By Chris Bishouty, COO

All around the world, phones at advertising agencies are ringing off the hook.  The message from clients? We need to cut advertising spending NOW.  While your first instinct may be to slash your budget and be conservative until this Coronavirus pandemic is over, research says that decision could do harm to your business in the long run. 

 There are more people consuming content now across the nation than at any other time in recent history.  While we haven’t had a widespread pandemic, Nielsen has measured data in smaller, more regional emergency situations. 

TV Usage During Hurricane Harvey

This graph of Total Television Consumption in Houston, TX shows a 56% increase in viewership during the Hurricane Harvey disaster as compared with normal viewership. The same consumption is happening now across the country.
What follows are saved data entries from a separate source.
-- literal CPython heapq._siftup (childpos selection exactly as CPython: move to the right
-- child when 'not heap[childpos] < heap[rightpos]'; getD defaults are never used: in range)
def hsiftup (heap : List (Int ×ₗ String)) (pos : Nat) (newitem : Int ×ₗ String) :
    List (Int ×ₗ String) :=
  if hc : 2 * pos + 1 < heap.length then
    let childpos :=
      if 2 * pos + 2 < heap.length ∧
          ¬ heap.getD (2 * pos + 1) newitem < heap.getD (2 * pos + 2) newitem
      then 2 * pos + 2 else 2 * pos + 1
    hsiftup (heap.set pos (heap.getD childpos newitem)) childpos newitem
  else hsiftdown (heap.set pos newitem) 0 pos newitem
termination_by heap.length - pos
decreasing_by simp only [List.length_set]; split <;> omega

-- literal CPython heapq.heappop: pop the last element; if the heap is still nonempty, the
-- root is returned and the last element is sifted down from the root. 'none' = IndexError
-- on an empty heap (unreachable: the loop guard checks pq first).
def hpop (heap : List (Int ×ₗ String)) : Option ((Int ×ₗ String) × List (Int ×ₗ String)) :=
  match heap.getLast? with
  | none => none
  | some lastelt =>
    match heap.dropLast with
    | [] => some (lastelt, [])
    | r0 :: rtail => some (r0, hsiftup ((r0 :: rtail).set 0 lastelt) 0 lastelt)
A Harvard Business Review study found that advertisers who continue to spend on marketing during recessions had a 37% chance of growing sales and were 75% more likely to outperform competitors who cut ad budgets during that time. (https://hbr.org/2010/03/roaring-out-of-recession) 

 

By reducing your ad budget you are not only missing out on reaching your current clientele base and a larger set of your desired customers, but you are also leaving your market share up for grabs from competitors. Considering that acquiring a new customer costs 5 times as much as selling to an existing one; the cost of losing market share by pulling back your advertising campaign during a known short-term crisis, will likely be more than what you save. 
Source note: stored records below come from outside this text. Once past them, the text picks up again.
-- pv_equiv track=rewrite | github.com/hbzw201633420/RCE_HawkEye | rce_hawkeye/tamper/__init__.py | overlongutf8
-- ===== SOURCE A (Python) =====
-- def overlongutf8(payload: str, **kwargs) -> str:
--     """超长UTF-8编码"""
--     result = ""
--     for char in payload:
--         if char.isascii() and char.isalnum():
--             result += char
--         else:
--             code = ord(char)
--             if code < 128:
--                 result += f"%c0%{code:02x}"
--             else:
--                 result += char
--     return result
-- ===== SOURCE B (Python) =====
-- def overlongutf8(payload: str, **kwargs) -> str:
--     """超长UTF-8编码"""
--     out = []
--     i, n = 0, len(payload)
--     while i < n:
--         # scan the maximal run of kept (ASCII alphanumeric) characters
--         j = i
--         while j < n and payload[j].isascii() and payload[j].isalnum():
--             j += 1
--         out.append(payload[i:j])          # copy the whole run as one slice
--         if j < n:
--             c = ord(payload[j])
--             out.append("%%c0%%%02x" % c if c < 128 else payload[j])
--             j += 1
--         i = j
--     return "".join(out)
-- ===== Notes on version B (the rewrite author's own statement) =====
-- stated objective: alternative
-- what changed: Replaces A's per-character branch-and-concatenate loop by a two-pointer run scanner: an inner scan finds each maximal run of kept ASCII-alphanumeric characters, the run is copied as one slice, the single following character is encoded, and the collected pieces are joined once at the end.
import Mathlib
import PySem

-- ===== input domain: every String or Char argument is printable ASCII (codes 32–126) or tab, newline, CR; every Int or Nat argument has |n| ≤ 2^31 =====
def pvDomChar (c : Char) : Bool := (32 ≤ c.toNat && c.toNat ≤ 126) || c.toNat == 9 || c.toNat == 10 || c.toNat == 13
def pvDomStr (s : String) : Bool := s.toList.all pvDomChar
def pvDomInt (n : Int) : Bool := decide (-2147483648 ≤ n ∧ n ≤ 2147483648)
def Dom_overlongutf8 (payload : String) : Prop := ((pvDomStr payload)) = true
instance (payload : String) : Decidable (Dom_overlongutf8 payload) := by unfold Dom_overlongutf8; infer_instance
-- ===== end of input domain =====

-- B replaces A's per-character branch-and-concatenate loop by a two-pointer run scanner
-- (maximal kept runs copied as slices, one encoded char between runs, one final join);
-- objective: alternative structure, same value everywhere.

-- f"{code:02x}" / "%02x" % code for 0 ≤ code < 128: two lowercase hex digits (hand-ported, exact on this range)
def pvHex2 (n : Nat) : String :=
  let dig : Nat → Char := fun d => if d < 10 then Char.ofNat (48 + d) else Char.ofNat (87 + d)
  String.ofList [dig (n / 16), dig (n % 16)]

-- ===== PORT A =====
-- char.isascii() = ord(char) < 128; char.isalnum() on ASCII = PySem.Chars.isalnum (exact here)
def overlongutf8 (payload : String) : String :=
  payload.toList.foldl
    (fun result char =>
      if char.toNat < 128 && PySem.Chars.isalnum char then
        result ++ String.ofList [char]
      else
        let code := char.toNat
        if code < 128 then result ++ "%c0%" ++ pvHex2 code
        else result ++ String.ofList [char]) ""

-- ===== PORT B =====
-- kept character test: payload[j].isascii() and payload[j].isalnum()
def pvKeep (c : Char) : Bool := c.toNat < 128 && PySem.Chars.isalnum c

-- the inner while loop: advance j while j < n and the char at j is kept
def pvInner (s : List Char) (j : Nat) : Nat :=
  if h : j < s.length then
    if pvKeep s[j] then pvInner s (j + 1) else j
  else j
termination_by s.length - j

theorem pvInner_ge (s : List Char) (j : Nat) : j ≤ pvInner s j := by
  unfold pvInner
  split
  · split
    · exact le_trans (Nat.le_succ j) (pvInner_ge s (j + 1))
    · exact le_refl j
  · exact le_refl j
termination_by s.length - j

-- the outer while loop, collecting the pieces of `out` (payload[i:j] is (s.drop i).take (j-i))
def pvOuter (s : List Char) (i : Nat) : List String :=
  if _h : i < s.length then
    if h2 : pvInner s i < s.length then
      String.ofList ((s.drop i).take (pvInner s i - i)) ::
        (if (s[pvInner s i]'h2).toNat < 128 then "%c0%" ++ pvHex2 (s[pvInner s i]'h2).toNat
         else String.ofList [s[pvInner s i]'h2]) ::
        pvOuter s (pvInner s i + 1)
    else [String.ofList ((s.drop i).take (pvInner s i - i))]
  else []
termination_by s.length - i
decreasing_by
  have := pvInner_ge s i; omega

-- "".join(out)
def overlongutf8_alt (payload : String) : String :=
  String.join (pvOuter payload.toList 0)

-- ===== PRECONDITION & SPEC =====
def Spec_overlongutf8 (payload : String) (out : String) : Prop := out = overlongutf8_alt payload
instance (payload : String) (out : String) : Decidable (Spec_overlongutf8 payload out) := by unfold Spec_overlongutf8; infer_instance

-- ===== CLAIM (what is proved, stated in full; the proofs are below) =====
def Claim_equal_overlongutf8 : Prop := ∀ (payload : String), Dom_overlongutf8 payload → Spec_overlongutf8 payload (overlongutf8 payload)

-- ===== LEMMAS AND PROOFS =====

-- per-character encoding both programs realize
def pvEnc (c : Char) : String :=
  if c.toNat < 128 && PySem.Chars.isalnum c then String.ofList [c]
  else if c.toNat < 128 then "%c0%" ++ pvHex2 c.toNat else String.ofList [c]

theorem pvJoinShift (l : List String) (a : String) :
    l.foldl (fun r s => r ++ s) a = a ++ l.foldl (fun r s => r ++ s) "" := by
  induction l generalizing a with
  | nil => simp
  | cons x t ih =>
    simp only [List.foldl_cons]
    rw [ih (a ++ x), ih ("" ++ x)]
    simp [String.append_assoc]

theorem pvJoinCons (x : String) (L : List String) :
    String.join (x :: L) = x ++ String.join L := by
  simp only [String.join, List.foldl_cons]
  rw [pvJoinShift]
  simp

-- A's fold equals the canonical map-then-join form
theorem foldA_eq (l : List Char) (acc : String) :
    l.foldl
      (fun result char =>
        if char.toNat < 128 && PySem.Chars.isalnum char then
          result ++ String.ofList [char]
        else
          let code := char.toNat
          if code < 128 then result ++ "%c0%" ++ pvHex2 code
          else result ++ String.ofList [char]) acc
    = acc ++ String.join (l.map pvEnc) := by
  induction l generalizing acc with
  | nil => simp [String.join]
  | cons c t ih =>
    simp only [List.foldl_cons, List.map_cons, pvJoinCons]
    rw [ih]
    simp only [pvEnc]
    split_ifs <;> simp_all [String.append_assoc]

theorem pvInner_le (s : List Char) (j : Nat) (hj : j ≤ s.length) : pvInner s j ≤ s.length := by
  unfold pvInner
  split
  · split
    · rename_i hlt _
      exact pvInner_le s (j + 1) (by omega)
    · omega
  · omega
termination_by s.length - j

theorem pvInner_stop (s : List Char) (j : Nat) (c : Char)
    (h : s[pvInner s j]? = some c) : pvKeep c = false := by
  by_cases hj : j < s.length
  · by_cases hk : pvKeep (s[j]'hj) = true
    · have heq : pvInner s j = pvInner s (j + 1) := by
        rw [pvInner]; simp [hj, hk]
      rw [heq] at h
      exact pvInner_stop s (j + 1) c h
    · have heq : pvInner s j = j := by
        rw [pvInner]; simp [hj, hk]
      rw [heq, List.getElem?_eq_getElem hj] at h
      cases h
      simpa using hk
  · have heq : pvInner s j = j := by
      rw [pvInner]; simp [hj]
    rw [heq, List.getElem?_eq_none (by omega)] at h
    cases h
termination_by s.length - j

-- the run extracted by pvInner, glued back onto the rest
theorem pvInner_join (s : List Char) (i : Nat) :
    String.ofList ((s.drop i).take (pvInner s i - i)) ++ String.join ((s.drop (pvInner s i)).map pvEnc)
      = String.join ((s.drop i).map pvEnc) := by
  unfold pvInner
  split
  · rename_i hi
    split
    · rename_i hk
      have ih := pvInner_join s (i + 1)
      have hge := pvInner_ge s (i + 1)
      have hdrop : s.drop i = s[i] :: s.drop (i + 1) := List.drop_eq_getElem_cons hi
      rw [hdrop]
      have htake : (s[i] :: s.drop (i + 1)).take (pvInner s (i + 1) - i)
          = s[i] :: (s.drop (i + 1)).take (pvInner s (i + 1) - (i + 1)) := by
        have h1 : pvInner s (i + 1) - i = (pvInner s (i + 1) - (i + 1)) + 1 := by omega
        rw [h1, List.take_succ_cons]
      rw [htake]
      simp only [List.map_cons, pvJoinCons]
      have hmk : String.ofList (s[i] :: (s.drop (i + 1)).take (pvInner s (i + 1) - (i + 1)))
          = String.ofList [s[i]] ++ String.ofList ((s.drop (i + 1)).take (pvInner s (i + 1) - (i + 1))) := by
        rw [← String.ofList_append]; rfl
      rw [hmk, String.append_assoc, ih]
      have henc : pvEnc s[i] = String.ofList [s[i]] := by
        simp only [pvKeep] at hk
        simp [pvEnc, hk]
      rw [henc]
    · simp [String.ofList_nil]
  · simp [String.ofList_nil]
termination_by s.length - i

-- B's outer loop, joined, equals the canonical map-then-join form of the suffix
theorem pvOuter_join (s : List Char) (i : Nat) :
    String.join (pvOuter s i) = String.join ((s.drop i).map pvEnc) := by
  unfold pvOuter
  split
  · rename_i hi
    split
    · rename_i h2
      have hge := pvInner_ge s i
      have ih := pvOuter_join s (pvInner s i + 1)
      simp only [pvJoinCons]
      rw [ih]
      have hstop : pvKeep (s[pvInner s i]'h2) = false :=
        pvInner_stop s i _ (List.getElem?_eq_getElem h2)
      have hdrop : s.drop (pvInner s i) = (s[pvInner s i]'h2) :: s.drop (pvInner s i + 1) :=
        List.drop_eq_getElem_cons h2
      have henc : (if (s[pvInner s i]'h2).toNat < 128 then "%c0%" ++ pvHex2 (s[pvInner s i]'h2).toNat
            else String.ofList [s[pvInner s i]'h2]) = pvEnc (s[pvInner s i]'h2) := by
        simp only [pvKeep] at hstop
        simp [pvEnc, hstop]
      rw [henc, ← String.append_assoc]
      calc String.ofList ((s.drop i).take (pvInner s i - i)) ++ pvEnc (s[pvInner s i]'h2)
              ++ String.join ((s.drop (pvInner s i + 1)).map pvEnc)
          = String.ofList ((s.drop i).take (pvInner s i - i))
              ++ String.join ((s.drop (pvInner s i)).map pvEnc) := by
            rw [hdrop]; simp only [List.map_cons, pvJoinCons, String.append_assoc]
        _ = _ := pvInner_join s i
    · rename_i h2
      have hle := pvInner_le s i (by omega)
      have hnil2 : s.drop (pvInner s i) = [] := List.drop_eq_nil_of_le (by omega)
      have hglue := pvInner_join s i
      rw [hnil2] at hglue
      simp only [List.map_nil] at hglue
      simpa [String.join] using hglue
  · rename_i hi
    have hnil : s.drop i = [] := List.drop_eq_nil_of_le (by omega)
    simp [hnil, String.join]
termination_by s.length - i
decreasing_by
  have := pvInner_ge s i; omega

-- ===== VERDICT (by name: the statement is the Claim_ definition above) =====
theorem overlongutf8_spec : Claim_equal_overlongutf8 := by
  intro payload _
  unfold Spec_overlongutf8 overlongutf8 overlongutf8_alt
  rw [foldA_eq, pvOuter_join]
  simp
However, it is important to note that the decision to cut or increase advertising spending depends on who you are in the market.  A recent study by media research firm, Kantar, suggests that brand health may become vulnerable when brands stop TV ads They also state that larger brands are more likely to suffer a decline than smaller brands.  The information from Kantar highlights the biggest problem with cutting ad spend is that shutting down your marketing in today’s economy is shutting down your communication, and more importantly your relationship, with the consumer. 

Now that we have presented the case, let’s talk about what you SHOULD do in the current climate.  First, ask yourself, “how can I better engage my consumer?”  

Here are our top three tips for those looking to move forward with advertising NOW. 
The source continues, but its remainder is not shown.